When the line containing "List.replicate_succ (n := a), List.cons_append]" appears in the data below, begin copying there and stop only after the line containing "have hb : ((b".

(The data begins)

-- pv_equiv track=rewrite | github.com/woorud/96 | practice/구현/최고의 집합.py | solution
-- ===== SOURCE A (Python) =====
-- def solution(n, s):
--
--
--     if n > s:
--         return [-1]
--
--     res = []
--
--     for i in range(n):
--         res.append(s//n)
--
--     idx = n-1
--     for i in range(s%n):
--         res[idx] += 1
--         idx -= 1
--
--     return res
-- ===== SOURCE B (Python) =====
-- def solution(n, s):
--     if n > s:
--         return [-1]
--     res = []
--     while n > 0:
--         top = -(-s // n)          # largest element = ceil(remaining / count)
--         res.append(top)           # collected largest-first
--         s -= top
--         n -= 1
--     res.reverse()                 # ascending order
--     return res
-- ===== Notes on version B (the rewrite author's own statement) =====
-- stated objective: alternative
-- what changed: Replaces A's fill-with-s//n pass plus backwards increment pass by a greedy loop that repeatedly takes the largest element as ceil(remaining_sum / remaining_count), subtracts it and appends it, then reverses once into ascending order; no divmod and no adjustment pass.
import Mathlib
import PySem

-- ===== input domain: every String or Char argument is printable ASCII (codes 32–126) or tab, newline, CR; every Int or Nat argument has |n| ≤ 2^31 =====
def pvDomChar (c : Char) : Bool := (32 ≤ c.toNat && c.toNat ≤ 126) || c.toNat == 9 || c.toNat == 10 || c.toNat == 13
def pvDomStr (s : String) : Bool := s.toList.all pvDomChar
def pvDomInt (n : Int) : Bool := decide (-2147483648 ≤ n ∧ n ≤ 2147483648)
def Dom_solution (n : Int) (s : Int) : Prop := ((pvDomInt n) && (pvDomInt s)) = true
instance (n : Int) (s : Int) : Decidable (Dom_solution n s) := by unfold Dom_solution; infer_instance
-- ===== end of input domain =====

-- B builds the answer greedily back-to-front (each element = ceil of the remaining sum over the remaining count) instead of A's fill + backwards-increment passes; alternative decomposition, same cost.

-- ===== PORT A =====
-- res[idx] += 1 is ported with a Nat index p.2.toNat: exact here because idx ≥ 0 on every executed iteration (idx runs n-1 down to n - s%n, and the loop body only runs when 0 < s%n, hence n > 0).
def solution (n : Int) (s : Int) : List Int :=
  if n > s then [-1]
  else
    let res := (PySem.List.pyRange 0 n 1).foldl (fun r _ => r ++ [PySem.Int.floordiv s n]) []
    ((PySem.List.pyRange 0 (PySem.Int.mod s n) 1).foldl
      (fun (p : List Int × Int) _ => (p.1.set p.2.toNat (p.1.getD p.2.toNat 0 + 1), p.2 - 1))
      (res, n - 1)).1

-- ===== PORT B =====
-- the while loop decrements n by 1 each iteration under guard n > 0, so it runs exactly n.toNat times: ported with fuel n.toNat
def solutionAltLoop : Nat → Int → Int → List Int → List Int
  | 0, _, _, res => res
  | Nat.succ k, n, s, res =>
    let top := -(PySem.Int.floordiv (-s) n)
    solutionAltLoop k (n - 1) (s - top) (res ++ [top])

def solution_alt (n : Int) (s : Int) : List Int :=
  if n > s then [-1]
  else (solutionAltLoop n.toNat n s []).reverse

-- ===== PRECONDITION & SPEC =====
-- Pre_ excludes exactly n = 0 ∧ 0 ≤ s, where Python A raises ZeroDivisionError at s // n.
def Pre_solution (n : Int) (s : Int) : Prop := ¬ (n = 0 ∧ 0 ≤ s)
instance (n : Int) (s : Int) : Decidable (Pre_solution n s) := by unfold Pre_solution; infer_instance
def pvWitness_solution : Int × Int := (5, 12)
def Spec_solution (n : Int) (s : Int) (out : List Int) : Prop := out = solution_alt n s
instance (n : Int) (s : Int) (out : List Int) : Decidable (Spec_solution n s out) := by unfold Spec_solution; infer_instance

-- ===== CLAIM (what is proved, stated in full; the proofs are below) =====
def Claim_equal_solution : Prop := ∀ (n : Int) (s : Int), Dom_solution n s → Pre_solution n s → Spec_solution n s (solution n s)

-- ===== LEMMAS AND PROOFS =====

-- A's fill loop appends the constant q once per range element
lemma fill_loop (q : Int) (xs : List Int) (init : List Int) :
    xs.foldl (fun r _ => r ++ [q]) init = init ++ List.replicate xs.length q := by
  induction xs generalizing init with
  | nil => simp
  | cons x xs ih => simp [List.foldl_cons, ih, List.replicate_succ]

lemma set_replicate_last (a : Nat) (q v : Int) :
    (List.replicate (a + 1) q).set a v = List.replicate a q ++ [v] := by
  induction a with
  | zero => simp
  | succ a ih =>
    rw [List.replicate_succ (n := a + 1), List.set_cons_succ, ih,
      List.replicate_succ (n := a), List.cons_append]

lemma getD_replicate_append (a : Nat) (q : Int) (L : List Int) :
    ((List.replicate (a + 1) q ++ L).getD a 0) = q := by
  rw [List.getD_eq_getElem?_getD, List.getElem?_append_left (by simp),
    List.getElem?_replicate]
  simp

-- A's increment loop turns the last b copies of q into q+1, one per step, walking the index down
lemma inc_loop (q : Int) (a b : Nat) :
    ((PySem.List.pyRange 0 (b : Int) 1).foldl
      (fun (p : List Int × Int) _ => (p.1.set p.2.toNat (p.1.getD p.2.toNat 0 + 1), p.2 - 1))
      (List.replicate (a + b) q, ((a : Int) + b) - 1))
    = (List.replicate a q ++ List.replicate b (q + 1), (a : Int) - 1) := by
  induction b generalizing a with
  | zero => simp [PySem.List.pyRange_one_eq_nil]
  | succ b ih =>
    have hb : ((b + 1 : Nat) : Int) = (b : Int) + 1 := by push_cast; ring
    rw [hb, PySem.List.pyRange_one_succ_right (by positivity), List.foldl_append]
    have h1 : a + (b + 1) = (a + 1) + b := by omega
    have h2 : (a : Int) + ((b : Int) + 1) - 1 = ((a + 1 : Nat) : Int) + (b : Int) - 1 := by
      push_cast; ring
    rw [h1, h2, ih (a + 1)]
    simp only [List.foldl_cons, List.foldl_nil]
    have ht : (((a + 1 : Nat) : Int) - 1).toNat = a := by omega
    rw [ht, getD_replicate_append,
      List.set_append_left _ _ (by simp), set_replicate_last]
    push_cast
    simp [List.append_assoc]
    rw [← List.replicate_succ, List.replicate_succ']

-- A's whole positive case: fill then increment equals the segment form
lemma a_pos (q r n : Int) (hn : 0 < n) (hr0 : 0 ≤ r) (hrn : r < n) :
    ((PySem.List.pyRange 0 r 1).foldl
      (fun (p : List Int × Int) _ => (p.1.set p.2.toNat (p.1.getD p.2.toNat 0 + 1), p.2 - 1))
      (List.replicate (PySem.List.pyRange 0 n 1).length q, n - 1)).1
    = List.replicate (n - r).toNat q ++ List.replicate r.toNat (q + 1) := by
  obtain ⟨b, rfl⟩ : ∃ b : Nat, r = (b : Int) := ⟨r.toNat, by omega⟩
  simp only [Int.toNat_natCast]
  rw [PySem.List.length_pyRange_one,
    show (n - 0).toNat = (n - (b : Int)).toNat + b by omega,
    show n - 1 = (((n - (b : Int)).toNat : Nat) : Int) + (b : Int) - 1 by omega,
    inc_loop]

-- B's greedy loop on m elements with remaining sum m*q + r (0 ≤ r < m) yields the same segments
lemma b_loop (m : Nat) : ∀ (q r : Int) (res : List Int), 0 ≤ r → r < (m : Int) →
    solutionAltLoop m (m : Int) ((m : Int) * q + r) res
      = res ++ List.replicate r.toNat (q + 1) ++ List.replicate (m - r.toNat) q := by
  induction m with
  | zero => intro q r res h0 h1; omega
  | succ m ih =>
    intro q r res h0 h1
    simp only [solutionAltLoop]
    by_cases hr : r = 0
    · subst hr
      have htop : -(PySem.Int.floordiv (-(((m : Nat) + 1 : Int) * q + 0)) ((m : Nat) + 1)) = q := by
        rw [PySem.Int.neg_floordiv_neg_eq_iff_of_pos (by positivity)]
        constructor <;> nlinarith
      push_cast at htop ⊢
      rw [htop]
      cases m with
      | zero => simp [solutionAltLoop, List.replicate_succ]
      | succ k =>
        have hs : (((k + 1 : Nat) : Int) + 1) * q + 0 - q = ((k + 1 : Nat) : Int) * q + 0 := by push_cast; ring
        have hn : (((k + 1 : Nat) : Int) + 1) - 1 = ((k + 1 : Nat) : Int) := by push_cast; ring
        rw [hs, hn, ih q 0 (res ++ [q]) le_rfl (by positivity)]
        simp [List.replicate_succ (n := k + 1), List.append_assoc]
    · have hr1 : 1 ≤ r := by omega
      have htop : -(PySem.Int.floordiv (-(((m : Nat) + 1 : Int) * q + r)) ((m : Nat) + 1)) = q + 1 := by
        rw [PySem.Int.neg_floordiv_neg_eq_iff_of_pos (by positivity)]
        push_cast at h1
        constructor <;> nlinarith
      push_cast at htop ⊢
      rw [htop]
      have hs : ((m : Int) + 1) * q + r - (q + 1) = (m : Int) * q + (r - 1) := by ring
      have hn : ((m : Int) + 1) - 1 = (m : Int) := by ring
      rw [hs, hn, ih q (r - 1) (res ++ [q + 1]) (by omega) (by push_cast at h1 ⊢; omega)]
      have e1 : m - (r - 1).toNat = m + 1 - r.toNat := by push_cast at h1; omega
      have e2 : (r - 1).toNat + 1 = r.toNat := by omega
      rw [e1, ← e2, List.replicate_succ (n := (r - 1).toNat) (a := q + 1)]
      simp [List.append_assoc]

-- ===== VERDICT (by name: the statement is the Claim_ definition above) =====
theorem solution_spec : Claim_equal_solution := by
  intro n s _ hpre
  unfold Spec_solution solution solution_alt
  by_cases hns : n > s
  · simp [hns]
  · simp only [if_neg hns]
    rcases lt_trichotomy n 0 with hn | hn | hn
    · -- n < 0: A's loops do nothing (range(n) and range(s%n) are empty), B's fuel n.toNat is 0
      have hr := PySem.Int.mod_neg_bounds (a := s) (b := n) hn
      rw [PySem.List.pyRange_one_eq_nil (by omega), PySem.List.pyRange_one_eq_nil (by omega),
        show n.toNat = 0 by omega]
      simp [solutionAltLoop]
    · exact absurd ⟨hn, by omega⟩ hpre
    · -- n > 0
      have hr0 : 0 ≤ PySem.Int.mod s n := PySem.Int.mod_nonneg (a := s) (b := n) hn
      have hrn : PySem.Int.mod s n < n := PySem.Int.mod_lt (a := s) (b := n) hn
      rw [fill_loop, List.nil_append,
        a_pos _ _ _ hn hr0 hrn]
      have hm : ((n.toNat : Nat) : Int) = n := by omega
      have hs : s = n * PySem.Int.floordiv s n + PySem.Int.mod s n := by
        have h := PySem.Int.floordiv_mul_add_mod s n
        rw [mul_comm] at h; linarith
      have key := b_loop n.toNat (PySem.Int.floordiv s n) (PySem.Int.mod s n) [] hr0 (by omega)
      rw [hm, ← hs] at key
      rw [key]
      have : (n - PySem.Int.mod s n).toNat = n.toNat - (PySem.Int.mod s n).toNat := by omega
      simp [this, List.reverse_append]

(The data ends)

**Output for this task:**
      List.replicate_succ (n := a), List.cons_append]

lemma getD_replicate_append (a : Nat) (q : Int) (L : List Int) :
    ((List.replicate (a + 1) q ++ L).getD a 0) = q := by
  rw [List.getD_eq_getElem?_getD, List.getElem?_append_left (by simp),
    List.getElem?_replicate]
  simp

-- A's increment loop turns the last b copies of q into q+1, one per step, walking the index down
lemma inc_loop (q : Int) (a b : Nat) :
    ((PySem.List.pyRange 0 (b : Int) 1).foldl
      (fun (p : List Int × Int) _ => (p.1.set p.2.toNat (p.1.getD p.2.toNat 0 + 1), p.2 - 1))
      (List.replicate (a + b) q, ((a : Int) + b) - 1))
    = (List.replicate a q ++ List.replicate b (q + 1), (a : Int) - 1) := by
  induction b generalizing a with
  | zero => simp [PySem.List.pyRange_one_eq_nil]
  | succ b ih =>
    have hb : ((b + 1 : Nat) : Int) = (b : Int) + 1 := by push_cast; ring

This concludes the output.